Jeffrey Armstrong added the comment:

The last "official" Open Watcom release (1.9) is indeed quite dated.  The 
codebase was forked for a variety of reasons where development continues: 

https://github.com/open-watcom/open-watcom-v2

The current development release does indeed build on x86_64 (the build system 
is quite complicated).  I'm running Open Watcom nightly builds on Debian Wheezy 
x86 myself.  I've mentioned supporting OW in Python, most notably in a PyCon 
lightning talk last year, but there really seems to be no interest even if 
there are some benefits.  OW allows building the full interpreter and standard 
library on Windows, for example, without any MS tooling.
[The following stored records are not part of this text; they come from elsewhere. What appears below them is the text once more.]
-- pv_equiv track=rewrite | github.com/suresh-vuppala/interview-ignite-lab | src/data/courses/dsa/stacks/stack-advanced/sort-stack/code/python/sort_stack.py | sortStackWithTemp
-- ===== SOURCE A (Python) =====
-- def sortStackWithTemp(stack):
--     temp = []
--
--     while stack:
--         # Pop element from input stack
--         current = stack.pop()
--
--         # Move elements from temp to input that are greater than current
--         while temp and temp[-1] > current:
--             stack.append(temp.pop())
--
--         # Push current to temp in sorted position
--         temp.append(current)
--
--     # Transfer back to original stack
--     while temp:
--         stack.append(temp.pop())
--
--     return stack
-- ===== SOURCE B (Python) =====
-- def sortStackWithTemp(stack):
--     # Selection sort: repeatedly extract the maximum of the remaining elements,
--     # building the descending result; then rewrite the input list in place.
--     result = []
--     remaining = list(stack)
--     while remaining:
--         m = remaining[0]
--         for x in remaining:
--             if x > m:
--                 m = x
--         remaining.remove(m)
--         result.append(m)
--     stack.clear()
--     stack.extend(result)
--     return stack
-- ===== Notes on version B (the rewrite author's own statement) =====
-- stated objective: alternative
-- what changed: Insertion sort via an auxiliary temp stack replaced by a selection sort that repeatedly scans for and removes the maximum, then rewrites the input list in place with the descending result.
import Mathlib
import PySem

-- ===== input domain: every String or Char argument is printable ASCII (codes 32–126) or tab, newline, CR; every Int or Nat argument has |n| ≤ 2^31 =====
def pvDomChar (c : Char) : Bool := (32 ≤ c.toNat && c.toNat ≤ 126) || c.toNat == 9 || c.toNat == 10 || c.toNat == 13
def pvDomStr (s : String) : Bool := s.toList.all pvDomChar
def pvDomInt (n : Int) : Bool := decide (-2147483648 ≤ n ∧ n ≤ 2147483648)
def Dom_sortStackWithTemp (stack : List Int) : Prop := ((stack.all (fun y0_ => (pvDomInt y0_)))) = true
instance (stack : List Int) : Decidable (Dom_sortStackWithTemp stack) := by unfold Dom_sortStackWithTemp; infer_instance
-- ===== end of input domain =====

-- B replaces A's temp-stack insertion sort by a scan-for-maximum selection sort (alternative
-- decomposition, same O(n^2) cost); both mutate the argument list in place to the same final
-- state, so the proved return-value equality also reflects the matching side effect.

-- ===== PORT A =====
-- Stacks are held top-at-head during the loops (Python's list end = Lean head); the initial
-- `stack.reverse` and the final transfer restore Python's bottom-to-top list order.

-- number of ascending pairs (i<j with l[i] < l[j]); termination measure only
def pvInv : List Int → Nat
  | [] => 0
  | x :: xs => xs.countP (fun y => decide (x < y)) + pvInv xs

-- inner while: move elements from temp back to stack while temp's top > current
def pvInner : List Int → List Int → Int → List Int × List Int
  | stack, [], _ => (stack, [])
  | stack, t :: rest, current =>
    if t > current then pvInner (t :: stack) rest current
    else (stack, t :: rest)

theorem pvInv_swap (w : List Int) (c t : Int) (v : List Int) (h : c < t) :
    pvInv (w ++ t :: c :: v) + 1 = pvInv (w ++ c :: t :: v) := by
  induction w with
  | nil =>
    simp only [List.nil_append, pvInv, List.countP_cons]
    have h1 : decide (t < c) = false := by simp; omega
    have h2 : decide (c < t) = true := by simpa using h
    simp [h1, h2]; omega
  | cons a w ih =>
    simp only [List.cons_append, pvInv]
    have : (w ++ t :: c :: v).countP (fun y => decide (a < y)) =
        (w ++ c :: t :: v).countP (fun y => decide (a < y)) := by
      simp [List.countP_append, List.countP_cons]; omega
    omega

theorem pvInner_measure (temp : List Int) : ∀ (stack : List Int) (c : Int),
    pvInv ((pvInner stack temp c).1.reverse ++ (c :: (pvInner stack temp c).2))
      + (pvInner stack temp c).1.length
      < pvInv (stack.reverse ++ (c :: temp)) + stack.length + 1 := by
  induction temp with
  | nil => intro stack c; simp [pvInner]
  | cons t rest ih =>
    intro stack c
    by_cases h : t > c
    · have := ih (t :: stack) c
      simp only [pvInner, if_pos h] at *
      have hsw := pvInv_swap stack.reverse c t rest h
      simp only [List.reverse_cons, List.append_assoc, List.cons_append, List.nil_append,
        List.length_cons] at *
      omega
    · simp [pvInner, if_neg h]

-- outer while: pop current, run the inner while, push current to temp; when the stack is
-- empty, the final while transfers temp back (pvTransfer builds the returned Python list)
def pvTransfer : List Int → List Int → List Int
  | [], stack => stack
  | t :: rest, stack => pvTransfer rest (stack ++ [t])

def pvOuter : List Int → List Int → List Int
  | [], temp => pvTransfer temp []
  | c :: rest, temp =>
    let p := pvInner rest temp c
    pvOuter p.1 (c :: p.2)
termination_by stack temp => pvInv (stack.reverse ++ temp) + stack.length
decreasing_by
  have := pvInner_measure temp rest c
  simp only [List.reverse_cons, List.append_assoc, List.cons_append, List.nil_append,
    List.length_cons] at *
  omega

def sortStackWithTemp (stack : List Int) : List Int := pvOuter stack.reverse []

-- ===== PORT B =====
-- selection sort: m = remaining[0]; for x in remaining: if x > m: m = x
def pvMaxLoop : Int → List Int → Int
  | m, [] => m
  | m, x :: xs => pvMaxLoop (if x > m then x else m) xs

-- remaining.remove(m) (m is always present, so no error case arises)
def pvRemoveFirst (m : Int) : List Int → List Int
  | [] => []
  | x :: xs => if x = m then xs else x :: pvRemoveFirst m xs

theorem pvRemoveFirst_eq_erase (m : Int) (l : List Int) : pvRemoveFirst m l = l.erase m := by
  induction l with
  | nil => rfl
  | cons x xs ih =>
    by_cases h : x = m
    · simp [pvRemoveFirst, h]
    · simp [pvRemoveFirst, h, ih]

theorem pvMaxLoop_mem (l : List Int) : ∀ m, pvMaxLoop m l ∈ m :: l := by
  induction l with
  | nil => intro m; simp [pvMaxLoop]
  | cons x xs ih =>
    intro m
    by_cases h : x > m
    · have := ih x; simp [pvMaxLoop, if_pos h] at *; tauto
    · have := ih m; simp [pvMaxLoop, if_neg h] at *; tauto

theorem pvRemoveFirst_length (m : Int) (l : List Int) (h : m ∈ l) :
    (pvRemoveFirst m l).length < l.length := by
  rw [pvRemoveFirst_eq_erase, List.length_erase_of_mem h]
  have : l.length ≠ 0 := by simp [List.length_eq_zero_iff]; rintro rfl; simp at h
  omega

def pvSelect : List Int → List Int
  | [] => []
  | x :: xs =>
    let m := pvMaxLoop x (x :: xs)
    m :: pvSelect (pvRemoveFirst m (x :: xs))
termination_by l => l.length
decreasing_by
  refine pvRemoveFirst_length _ _ ?_
  have := pvMaxLoop_mem (x :: xs) x
  simp at this
  rcases this with h | h <;> simp [h]

-- result = descending selection; Source B then rewrites `stack` in place to this list and returns it
def sortStackWithTemp_alt (stack : List Int) : List Int := pvSelect stack

-- ===== PRECONDITION & SPEC =====
def Spec_sortStackWithTemp (stack : List Int) (out : List Int) : Prop := out = sortStackWithTemp_alt stack
instance (stack : List Int) (out : List Int) : Decidable (Spec_sortStackWithTemp stack out) := by unfold Spec_sortStackWithTemp; infer_instance

-- ===== CLAIM (what is proved, stated in full; the proofs are below) =====
def Claim_equal_sortStackWithTemp : Prop := ∀ (stack : List Int), Dom_sortStackWithTemp stack → Spec_sortStackWithTemp stack (sortStackWithTemp stack)

-- ===== LEMMAS AND PROOFS =====

theorem pvTransfer_eq (temp : List Int) : ∀ acc, pvTransfer temp acc = acc ++ temp := by
  induction temp with
  | nil => simp [pvTransfer]
  | cons t rest ih => intro acc; simp [pvTransfer, ih]

theorem pvInner_eq (temp : List Int) : ∀ (stack : List Int) (c : Int),
    pvInner stack temp c =
      ((temp.takeWhile (fun t => decide (c < t))).reverse ++ stack,
        temp.dropWhile (fun t => decide (c < t))) := by
  induction temp with
  | nil => intro stack c; simp [pvInner]
  | cons t rest ih =>
    intro stack c
    by_cases h : t > c
    · simp [pvInner, if_pos h, ih, (by simpa using h : decide (c < t) = true)]
    · simp [pvInner, if_neg h, (by simp; omega : decide (c < t) = false)]

theorem pvOuter_perm (stack temp : List Int) : (pvOuter stack temp).Perm (stack ++ temp) := by
  induction stack, temp using pvOuter.induct with
  | case1 temp => simp [pvOuter, pvTransfer_eq]
  | case2 c rest temp p ih =>
    have hp : p = pvInner rest temp c := rfl
    rw [pvOuter]
    show (pvOuter p.1 (c :: p.2)).Perm ((c :: rest) ++ temp)
    rw [hp, pvInner_eq] at ih ⊢
    refine ih.trans ?_
    rw [List.perm_iff_count]
    intro a
    have htd := List.takeWhile_append_dropWhile (p := fun t => decide (c < t)) (l := temp)
    have hsplit : temp.count a = (temp.takeWhile (fun t => decide (c < t))).count a
        + (temp.dropWhile (fun t => decide (c < t))).count a := by
      have h2 := congrArg (List.count a) htd
      rw [List.count_append] at h2
      omega
    simp only [List.count_append, List.count_cons, List.count_reverse, List.cons_append]
    omega

theorem pairwise_cons_dropWhile (temp : List Int) (c : Int)
    (h : temp.Pairwise (· ≥ ·)) :
    (c :: temp.dropWhile (fun t => decide (c < t))).Pairwise (· ≥ ·) := by
  induction temp with
  | nil => simp
  | cons t ts ih =>
    by_cases hc : c < t
    · rw [List.dropWhile_cons_of_pos (by simpa using hc)]
      exact ih h.tail
    · rw [List.dropWhile_cons_of_neg (by simpa using hc)]
      refine List.Pairwise.cons ?_ h
      intro y hy
      rcases hy with _ | hy
      · omega
      · have := (List.pairwise_cons.mp h).1 y (by assumption)
        omega

theorem pvOuter_sorted (stack temp : List Int) (h : temp.Pairwise (· ≥ ·)) :
    (pvOuter stack temp).Pairwise (· ≥ ·) := by
  induction stack, temp using pvOuter.induct with
  | case1 temp => simpa [pvOuter, pvTransfer_eq] using h
  | case2 c rest temp p ih =>
    have hp : p = pvInner rest temp c := rfl
    rw [pvOuter]
    show (pvOuter p.1 (c :: p.2)).Pairwise (· ≥ ·)
    apply ih
    rw [hp, pvInner_eq]
    exact pairwise_cons_dropWhile temp c h

theorem pvMaxLoop_ge (l : List Int) : ∀ m, m ≤ pvMaxLoop m l ∧ ∀ x ∈ l, x ≤ pvMaxLoop m l := by
  induction l with
  | nil => intro m; simp [pvMaxLoop]
  | cons x xs ih =>
    intro m
    by_cases h : x > m
    · have := ih x
      simp only [pvMaxLoop, if_pos h]
      refine ⟨by omega, ?_⟩
      intro y hy
      rcases hy with _ | hy
      · exact this.1
      · exact this.2 y (by assumption)
    · have := ih m
      simp only [pvMaxLoop, if_neg h]
      refine ⟨this.1, ?_⟩
      intro y hy
      rcases hy with _ | hy
      · omega
      · exact this.2 y (by assumption)

theorem pvMaxLoop_self_mem (x : Int) (xs : List Int) : pvMaxLoop x (x :: xs) ∈ x :: xs := by
  have := pvMaxLoop_mem (x :: xs) x
  simp at this
  rcases this with h | h <;> simp [h]

theorem pvSelect_perm (l : List Int) : (pvSelect l).Perm l := by
  induction l using pvSelect.induct with
  | case1 => simp [pvSelect]
  | case2 x xs m ih =>
    have hm : m = pvMaxLoop x (x :: xs) := rfl
    rw [pvSelect]
    show (m :: pvSelect (pvRemoveFirst m (x :: xs))).Perm (x :: xs)
    rw [hm, pvRemoveFirst_eq_erase] at ih ⊢
    exact (ih.cons _).trans (List.perm_cons_erase (pvMaxLoop_self_mem x xs)).symm

theorem pvSelect_sorted (l : List Int) : (pvSelect l).Pairwise (· ≥ ·) := by
  induction l using pvSelect.induct with
  | case1 => simp [pvSelect]
  | case2 x xs m ih =>
    have hm : m = pvMaxLoop x (x :: xs) := rfl
    rw [pvSelect]
    show (m :: pvSelect (pvRemoveFirst m (x :: xs))).Pairwise (· ≥ ·)
    rw [hm] at ih ⊢
    refine List.Pairwise.cons ?_ ih
    intro y hy
    have hy1 : y ∈ pvRemoveFirst (pvMaxLoop x (x :: xs)) (x :: xs) :=
      (pvSelect_perm _).mem_iff.mp hy
    rw [pvRemoveFirst_eq_erase] at hy1
    have hy2 : y ∈ x :: xs := List.mem_of_mem_erase hy1
    have := (pvMaxLoop_ge (x :: xs) x).2 y hy2
    omega

-- ===== VERDICT (by name: the statement is the Claim_ definition above) =====
theorem sortStackWithTemp_spec : Claim_equal_sortStackWithTemp := by
  intro stack _
  unfold Spec_sortStackWithTemp sortStackWithTemp sortStackWithTemp_alt
  have pa := pvOuter_perm stack.reverse []
  rw [List.append_nil] at pa
  replace pa := pa.trans (List.reverse_perm stack)
  have pb : (pvSelect stack).Perm stack := pvSelect_perm stack
  exact @List.Perm.eq_of_pairwise' _ _ ⟨fun _ _ h1 h2 => le_antisymm h2 h1⟩ _ _
    (pvOuter_sorted stack.reverse [] (by simp)) (pvSelect_sorted stack) (pa.trans pb.symm)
I was using it in this particular case as a benchmark for compile times for a 
presentation in a few weeks.  OW is able to build the interpreter in ~25sec 
whereas GCC is taking 1min 10sec on my desktop.  I don't have any plans to 
pursue Python support for OW any further, although I'm open to the idea.

This patch is enough to compile *this portion* of Modules/posixmodule.c with 
OW, but, no, it is not sufficient to compile the whole file.  There are two 
more places where some preprocessor definitions cause issues.  One is 
OW-specific, and I don't plan on filing a bug against it.  The other is #22579. 
 I only filed this bug because the code was broken.